• [Saved entries]

-- pv_equiv track=rewrite | github.com/gabriellaec/desoft-analise-exercicios | backup/user_321/ch130_2020_04_01_17_09_21_372299.py | monta_mala
-- ===== SOURCE A (Python) =====
-- def monta_mala(l):
--     i = 0
--     mala = []
--     while i in range(len(l)):
--         if l == []:
--             break
--         elif sum(mala) + l[i] <= 23:
--             mala.append(l[i])
--             i +=1
--         else:
--             break
--     return mala
-- ===== SOURCE B (Python) =====
-- from itertools import accumulate
--
-- def monta_mala(l):
--     prefixes = list(accumulate(l))
--     for i, s in enumerate(prefixes):
--         if s > 23:
--             return l[:i]
--     return l[:]
-- ===== Notes on version B (the rewrite author's own statement) =====
-- stated objective: alternative
-- what changed: Replaces the index-driven decision loop that re-sums mala and appends item by item with a prefix-sum table built by itertools.accumulate followed by a scan for the first prefix over 23 and a single slice.
import Mathlib
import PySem

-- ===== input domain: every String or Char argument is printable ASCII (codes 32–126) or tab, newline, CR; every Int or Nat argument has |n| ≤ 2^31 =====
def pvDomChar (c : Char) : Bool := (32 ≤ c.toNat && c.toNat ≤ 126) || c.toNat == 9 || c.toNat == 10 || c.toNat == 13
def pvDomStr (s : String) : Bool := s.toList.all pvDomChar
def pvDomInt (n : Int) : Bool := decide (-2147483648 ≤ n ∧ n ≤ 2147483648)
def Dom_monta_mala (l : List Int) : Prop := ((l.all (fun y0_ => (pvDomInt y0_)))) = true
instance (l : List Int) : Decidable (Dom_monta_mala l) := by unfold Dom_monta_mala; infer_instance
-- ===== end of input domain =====

-- B builds the prefix-sum table first and slices at the first prefix over 23, instead of A's append-in-a-decision-loop (alternative decomposition).


-- ===== PORT A =====
-- A's while loop: i and mala advance in lockstep (i = mala.length, the unvisited
-- suffix is `rest`); each step re-tests sum(mala) + l[i] <= 23, appends and
-- advances, or breaks. The `l == []` break is unreachable once the range test
-- passed, kept as the dead first branch here.
def montaMalaLoop (mala : List Int) (rest : List Int) : List Int :=
  match rest with
  | [] => mala                                   -- i not in range(len(l))
  | x :: xs =>
      if mala.sum + x ≤ 23 then montaMalaLoop (mala ++ [x]) xs
      else mala                                  -- break

def monta_mala (l : List Int) : List Int := montaMalaLoop [] l

-- ===== PORT B =====
-- itertools.accumulate: running prefix sums starting from s
def prefixSums (s : Int) : List Int → List Int
  | [] => []
  | x :: xs => (s + x) :: prefixSums (s + x) xs

-- index of the first prefix sum exceeding 23 (enumerate + the for loop in Source B)
def firstOver23 : List Int → Nat → Option Nat
  | [], _ => none
  | p :: ps, i => if p > 23 then some i else firstOver23 ps (i + 1)

def monta_mala_alt (l : List Int) : List Int :=
  match firstOver23 (prefixSums 0 l) 0 with
  | some i => l.take i
  | none => l

-- ===== PRECONDITION & SPEC =====
def Spec_monta_mala (l : List Int) (out : List Int) : Prop := out = monta_mala_alt l
instance (l : List Int) (out : List Int) : Decidable (Spec_monta_mala l out) := by unfold Spec_monta_mala; infer_instance

-- ===== CLAIM (what is proved, stated in full; the proofs are below) =====
def Claim_equal_monta_mala : Prop := ∀ (l : List Int), Dom_monta_mala l → Spec_monta_mala l (monta_mala l)

-- ===== LEMMAS AND PROOFS =====

-- B's scan result with an arbitrary starting prefix sum, as a function of the rest
def sliceFrom (s : Int) (rest : List Int) : List Int :=
  match firstOver23 (prefixSums s rest) 0 with
  | some i => rest.take i
  | none => rest

theorem firstOver23_shift (ps : List Int) (i : Nat) :
    firstOver23 ps (i + 1) = Option.map (· + 1) (firstOver23 ps i) := by
  induction ps generalizing i with
  | nil => rfl
  | cons p ps ih =>
      simp only [firstOver23]
      split_ifs with h
      · rfl
      · exact ih (i + 1)

theorem sliceFrom_cons (s x : Int) (xs : List Int) :
    sliceFrom s (x :: xs) =
      if s + x ≤ 23 then x :: sliceFrom (s + x) xs else [] := by
  simp only [sliceFrom, prefixSums, firstOver23]
  by_cases h : s + x ≤ 23
  · rw [if_neg (by omega), if_pos h, firstOver23_shift]
    cases firstOver23 (prefixSums (s + x) xs) 0 <;> simp
  · rw [if_pos (by omega), if_neg h]; rfl

theorem montaMalaLoop_eq (rest mala : List Int) :
    montaMalaLoop mala rest = mala ++ sliceFrom mala.sum rest := by
  induction rest generalizing mala with
  | nil => simp [montaMalaLoop, sliceFrom, prefixSums, firstOver23]
  | cons x xs ih =>
      simp only [montaMalaLoop, sliceFrom_cons]
      split_ifs with h
      · rw [ih (mala ++ [x])]
        simp
      · simp

-- ===== VERDICT (by name: the statement is the Claim_ definition above) =====
theorem monta_mala_spec : Claim_equal_monta_mala := by
  intro l _
  unfold Spec_monta_mala monta_mala monta_mala_alt
  rw [montaMalaLoop_eq]
  simp [sliceFrom]
-- B replaces A's five whole-list membership filters by one tech→category index consulted once
-- per item in a single pass (objective: simpler single-pass bucketing; identical return value).

-- ===== PORT A =====
def catsF : List String := ["React", "Next.js", "Vue", "Angular", "Svelte", "Remix", "TypeScript", "Tailwind CSS", "Vite", "Webpack"]
def catsB : List String := ["Node.js", "FastAPI", "Flask", "Django", "Go", "Rust", "Java/Spring", ".NET/C#", "Python", "PHP/Laravel"]
def catsD : List String := ["MongoDB", "MySQL", "PostgreSQL", "SQLite", "Redis", "DynamoDB", "Firestore", "Elasticsearch"]
def catsO : List String := ["Docker", "Kubernetes", "AWS", "Google Cloud", "Azure", "Vercel", "Netlify", "Heroku", "GitHub Actions", "Jenkins"]
def catsT : List String := ["Jest", "Pytest", "Cypress", "Postman"]

def defaultBlock : String := "**Frontend:**\nReact • Next.js • TypeScript • Tailwind CSS\n\n**Backend:**\nNode.js • FastAPI • Python\n\n**Database:**\nPostgreSQL • Redis\n\n**DevOps:**\nDocker • GitHub Actions"

def infer_tech_stack_py (tech_stack_items : List String) : String :=
  let frontend := tech_stack_items.filter (fun t => catsF.contains t)
  let backend := tech_stack_items.filter (fun t => catsB.contains t)
  let database := tech_stack_items.filter (fun t => catsD.contains t)
  let devops := tech_stack_items.filter (fun t => catsO.contains t)
  let testing := tech_stack_items.filter (fun t => catsT.contains t)
  let s := ""
  let s := if ¬ frontend.isEmpty then s ++ "**Frontend:**\n" ++ PySem.Str.join " • " frontend ++ "\n\n" else s
  let s := if ¬ backend.isEmpty then s ++ "**Backend:**\n" ++ PySem.Str.join " • " backend ++ "\n\n" else s
  let s := if ¬ database.isEmpty then s ++ "**Database:**\n" ++ PySem.Str.join " • " database ++ "\n\n" else s
  let s := if ¬ devops.isEmpty then s ++ "**DevOps & Deployment:**\n" ++ PySem.Str.join " • " devops ++ "\n\n" else s
  let s := if ¬ testing.isEmpty then s ++ "**Testing:**\n" ++ PySem.Str.join " • " testing ++ "\n" else s
  let s := if s = "" then defaultBlock else s
  PySem.Str.strip s

-- ===== PORT B =====
def altCats : List (String × List String) :=
  [("**Frontend:**", ["React", "Next.js", "Vue", "Angular", "Svelte", "Remix", "TypeScript", "Tailwind CSS", "Vite", "Webpack"]),
   ("**Backend:**", ["Node.js", "FastAPI", "Flask", "Django", "Go", "Rust", "Java/Spring", ".NET/C#", "Python", "PHP/Laravel"]),
   ("**Database:**", ["MongoDB", "MySQL", "PostgreSQL", "SQLite", "Redis", "DynamoDB", "Firestore", "Elasticsearch"]),
   ("**DevOps & Deployment:**", ["Docker", "Kubernetes", "AWS", "Google Cloud", "Azure", "Vercel", "Netlify", "Heroku", "GitHub Actions", "Jenkins"]),
   ("**Testing:**", ["Jest", "Pytest", "Cypress", "Postman"])]

-- _IDX = {t: i for i, (_, ts) in enumerate(_CATS) for t in ts}
def altIdx : PySem.Dict String Int :=
  (PySem.List.enumerate altCats).foldl
    (fun d p => p.2.2.foldl (fun d t => d.insert t p.1) d) PySem.Dict.empty

def altDefault : String := "**Frontend:**\nReact • Next.js • TypeScript • Tailwind CSS\n\n**Backend:**\nNode.js • FastAPI • Python\n\n**Database:**\nPostgreSQL • Redis\n\n**DevOps:**\nDocker • GitHub Actions"

-- loop body: i = _IDX.get(t); if i is not None: buckets[i].append(t)
def altStep (bk : List String × List String × List String × List String × List String)
    (t : String) : List String × List String × List String × List String × List String :=
  match altIdx.get? t with
  | some 0 => (bk.1 ++ [t], bk.2.1, bk.2.2.1, bk.2.2.2.1, bk.2.2.2.2)
  | some 1 => (bk.1, bk.2.1 ++ [t], bk.2.2.1, bk.2.2.2.1, bk.2.2.2.2)
  | some 2 => (bk.1, bk.2.1, bk.2.2.1 ++ [t], bk.2.2.2.1, bk.2.2.2.2)
  | some 3 => (bk.1, bk.2.1, bk.2.2.1, bk.2.2.2.1 ++ [t], bk.2.2.2.2)
  | some 4 => (bk.1, bk.2.1, bk.2.2.1, bk.2.2.2.1, bk.2.2.2.2 ++ [t])
  | _ => bk

def infer_tech_stack_py_alt (tech_stack_items : List String) : String :=
  let bk := tech_stack_items.foldl altStep ([], [], [], [], [])
  let parts := ((altCats.zip [bk.1, bk.2.1, bk.2.2.1, bk.2.2.2.1, bk.2.2.2.2]).filter
      (fun x => ¬ x.2.isEmpty)).map (fun x => x.1.1 ++ "\n" ++ PySem.Str.join " • " x.2)
  if parts.isEmpty then altDefault else PySem.Str.join "\n\n" parts

-- ===== PRECONDITION & SPEC =====
def Spec_infer_tech_stack_py (tech_stack_items : List String) (out : String) : Prop := out = infer_tech_stack_py_alt tech_stack_items
instance (tech_stack_items : List String) (out : String) : Decidable (Spec_infer_tech_stack_py tech_stack_items out) := by unfold Spec_infer_tech_stack_py; infer_instance

-- ===== CLAIM (what is proved, stated in full; the proofs are below) =====
def Claim_equal_infer_tech_stack_py : Prop := ∀ (tech_stack_items : List String), Dom_infer_tech_stack_py tech_stack_items → Spec_infer_tech_stack_py tech_stack_items (infer_tech_stack_py tech_stack_items)

-- ===== LEMMAS AND PROOFS =====

-- left / right whitespace-fixpoint predicates (what ...strip leaves unchanged)
def lNS (cs : List Char) : Prop := List.dropWhile PySem.Chars.isspace cs = cs
def rNS (cs : List Char) : Prop := lNS cs.reverse

theorem head_not_space {c : Char} {cs : List Char} (h : lNS (c :: cs)) :
    PySem.Chars.isspace c = false := by
  by_cases hc : PySem.Chars.isspace c = true
  · exfalso
    have := congrArg List.length h
    simp [lNS, List.dropWhile_cons, hc] at this
    have := List.length_dropWhile_le PySem.Chars.isspace cs
    omega
  · simpa using hc

theorem lNS_cons {c : Char} {cs : List Char} (hc : PySem.Chars.isspace c = false) :
    lNS (c :: cs) := by
  simp [lNS, List.dropWhile_cons, hc]

theorem lNS_append_list {a : List Char} (b : List Char) (h : lNS a) (ha : a ≠ []) :
    lNS (a ++ b) := by
  cases a with
  | nil => exact absurd rfl ha
  | cons c cs => exact lNS_cons (head_not_space h)

theorem toList_ne_nil {a : String} (ha : a ≠ "") : a.toList ≠ [] := by
  intro h
  exact ha (String.toList_inj.mp (by simpa using h))

theorem append_ne_left {a : String} (b : String) (ha : a ≠ "") : a ++ b ≠ "" := by
  intro h
  have := congrArg String.toList h
  simp [String.toList_append] at this
  exact ha this.1

theorem lNS_append {a : String} (b : String) (h : lNS a.toList) (ha : a ≠ "") :
    lNS (a ++ b).toList := by
  rw [String.toList_append]
  exact lNS_append_list _ h (toList_ne_nil ha)

theorem rNS_append (a : String) {b : String} (h : rNS b.toList) (hb : b ≠ "") :
    rNS (a ++ b).toList := by
  unfold rNS at *
  rw [String.toList_append, List.reverse_append]
  exact lNS_append_list _ h (by simpa using toList_ne_nil hb)

theorem dropWhile_ws_nil {w : List Char} (hw : w.all PySem.Chars.isspace = true) :
    List.dropWhile PySem.Chars.isspace w = [] :=
  List.dropWhile_eq_nil_iff.mpr (by simpa [List.all_eq_true] using hw)

theorem strip_append_ws (u w : String) (h1 : lNS u.toList) (h2 : rNS u.toList)
    (hw : w.toList.all PySem.Chars.isspace = true) : PySem.Str.strip (u ++ w) = u := by
  apply String.toList_inj.mp
  rw [PySem.Str.toList_strip, String.toList_append]
  by_cases hnil : u.toList = []
  · simp [PySem.Chars.strip, PySem.Chars.lstrip, PySem.Chars.rstrip, hnil, dropWhile_ws_nil hw]
  · obtain ⟨c, cs, hu⟩ := List.exists_cons_of_ne_nil hnil
    have hc : PySem.Chars.isspace c = false := head_not_space (hu ▸ h1)
    have hwrev : (w.toList.reverse).all PySem.Chars.isspace = true := by
      simpa [List.all_eq_true] using hw
    have hl : List.dropWhile PySem.Chars.isspace (u.toList ++ w.toList) = u.toList ++ w.toList := by
      rw [hu]
      exact lNS_cons hc
    have hr : List.dropWhile PySem.Chars.isspace (u.toList ++ w.toList).reverse
        = u.toList.reverse := by
      rw [List.reverse_append, List.dropWhile_append, dropWhile_ws_nil hwrev]
      simp only [List.isEmpty_nil, if_true]
      exact h2
    simp only [PySem.Chars.strip, PySem.Chars.lstrip, PySem.Chars.rstrip]
    rw [hl, hr, List.reverse_reverse]

theorem join_singleton (sep x : String) : PySem.Str.join sep [x] = x := by
  apply String.toList_inj.mp
  simp [PySem.Str.toList_join, PySem.Chars.join, List.intercalate]

theorem join_cons (sep x : String) {xs : List String} (h : xs ≠ []) :
    PySem.Str.join sep (x :: xs) = x ++ sep ++ PySem.Str.join sep xs := by
  obtain ⟨y, ys, rfl⟩ := List.exists_cons_of_ne_nil h
  apply String.toList_inj.mp
  simp [PySem.Str.toList_join, PySem.Chars.join, String.toList_append,
    List.intercalate, List.intersperse, List.append_assoc]

theorem join_nil (sep : String) : PySem.Str.join sep [] = "" := by
  apply String.toList_inj.mp
  simp [PySem.Str.toList_join, PySem.Chars.join, List.intercalate]

theorem join_bullet_props {f : List String} (hf : f ≠ [])
    (hm : ∀ t ∈ f, rNS t.toList ∧ t ≠ "") :
    rNS (PySem.Str.join " • " f).toList ∧ PySem.Str.join " • " f ≠ "" := by
  induction f with
  | nil => exact absurd rfl hf
  | cons x rest ih =>
    by_cases hr : rest = []
    · subst hr
      rw [join_singleton]
      exact ⟨(hm x (List.mem_cons_self)).1, (hm x (List.mem_cons_self)).2⟩
    · obtain ⟨ir, ine⟩ := ih hr (fun t ht => hm t (List.mem_cons_of_mem _ ht))
      rw [join_cons _ _ hr]
      exact ⟨rNS_append _ ir ine,
        append_ne_left _ (append_ne_left _ (hm x (List.mem_cons_self)).2)⟩

theorem join_props {parts : List String} (hne : parts ≠ [])
    (hall : ∀ p ∈ parts, lNS p.toList ∧ rNS p.toList ∧ p ≠ "") :
    lNS (PySem.Str.join "\n\n" parts).toList ∧ rNS (PySem.Str.join "\n\n" parts).toList ∧
      PySem.Str.join "\n\n" parts ≠ "" := by
  induction parts with
  | nil => exact absurd rfl hne
  | cons p rest ih =>
    obtain ⟨pl, pr, pne⟩ := hall p (List.mem_cons_self)
    by_cases hr : rest = []
    · subst hr
      rw [join_singleton]
      exact ⟨pl, pr, pne⟩
    · obtain ⟨il, ir, ine⟩ := ih hr (fun t ht => hall t (List.mem_cons_of_mem _ ht))
      rw [join_cons _ _ hr]
      exact ⟨lNS_append _ (lNS_append _ pl pne) (append_ne_left _ pne),
        rNS_append _ ir ine, append_ne_left _ (append_ne_left _ pne)⟩

-- the index dict is the concatenation of the per-category key→index tables
theorem get?_mapConst (xs : List String) (i : Int) (rest : List (String × Int)) (t : String) :
    (PySem.Dict.mk (xs.map (fun s => (s, i)) ++ rest)).get? t =
      (if xs.contains t then some i else (PySem.Dict.mk rest).get? t) := by
  induction xs with
  | nil => simp
  | cons a xs ih =>
    by_cases h : a = t
    · simp [PySem.Dict.get?_mk_cons, List.contains_cons, h]
    · have hb' : (a == t) = false := by simp; exact h
      have h2 : ¬ t = a := fun e => h e.symm
      simp [PySem.Dict.get?_mk_cons, hb', ih, h2]

set_option maxRecDepth 10000 in
theorem altIdx_eq : altIdx =
    PySem.Dict.mk (catsF.map (fun s => (s, (0:Int))) ++ (catsB.map (fun s => (s, 1)) ++
      (catsD.map (fun s => (s, 2)) ++ (catsO.map (fun s => (s, 3)) ++
        (catsT.map (fun s => (s, 4)) ++ []))))) := by
  decide

theorem altIdx_get (t : String) : altIdx.get? t =
    (if catsF.contains t then some (0:Int) else if catsB.contains t then some 1 else
     if catsD.contains t then some 2 else if catsO.contains t then some 3 else
     if catsT.contains t then some 4 else none) := by
  rw [altIdx_eq, get?_mapConst, get?_mapConst, get?_mapConst, get?_mapConst, get?_mapConst]
  rfl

• [Task prompt] Return each line of the data where the word "Firestore" appears.

• [Result of the exercise]
def catsD : List String := ["MongoDB", "MySQL", "PostgreSQL", "SQLite", "Redis", "DynamoDB", "Firestore", "Elasticsearch"]
   ("**Database:**", ["MongoDB", "MySQL", "PostgreSQL", "SQLite", "Redis", "DynamoDB", "Firestore", "Elasticsearch"]),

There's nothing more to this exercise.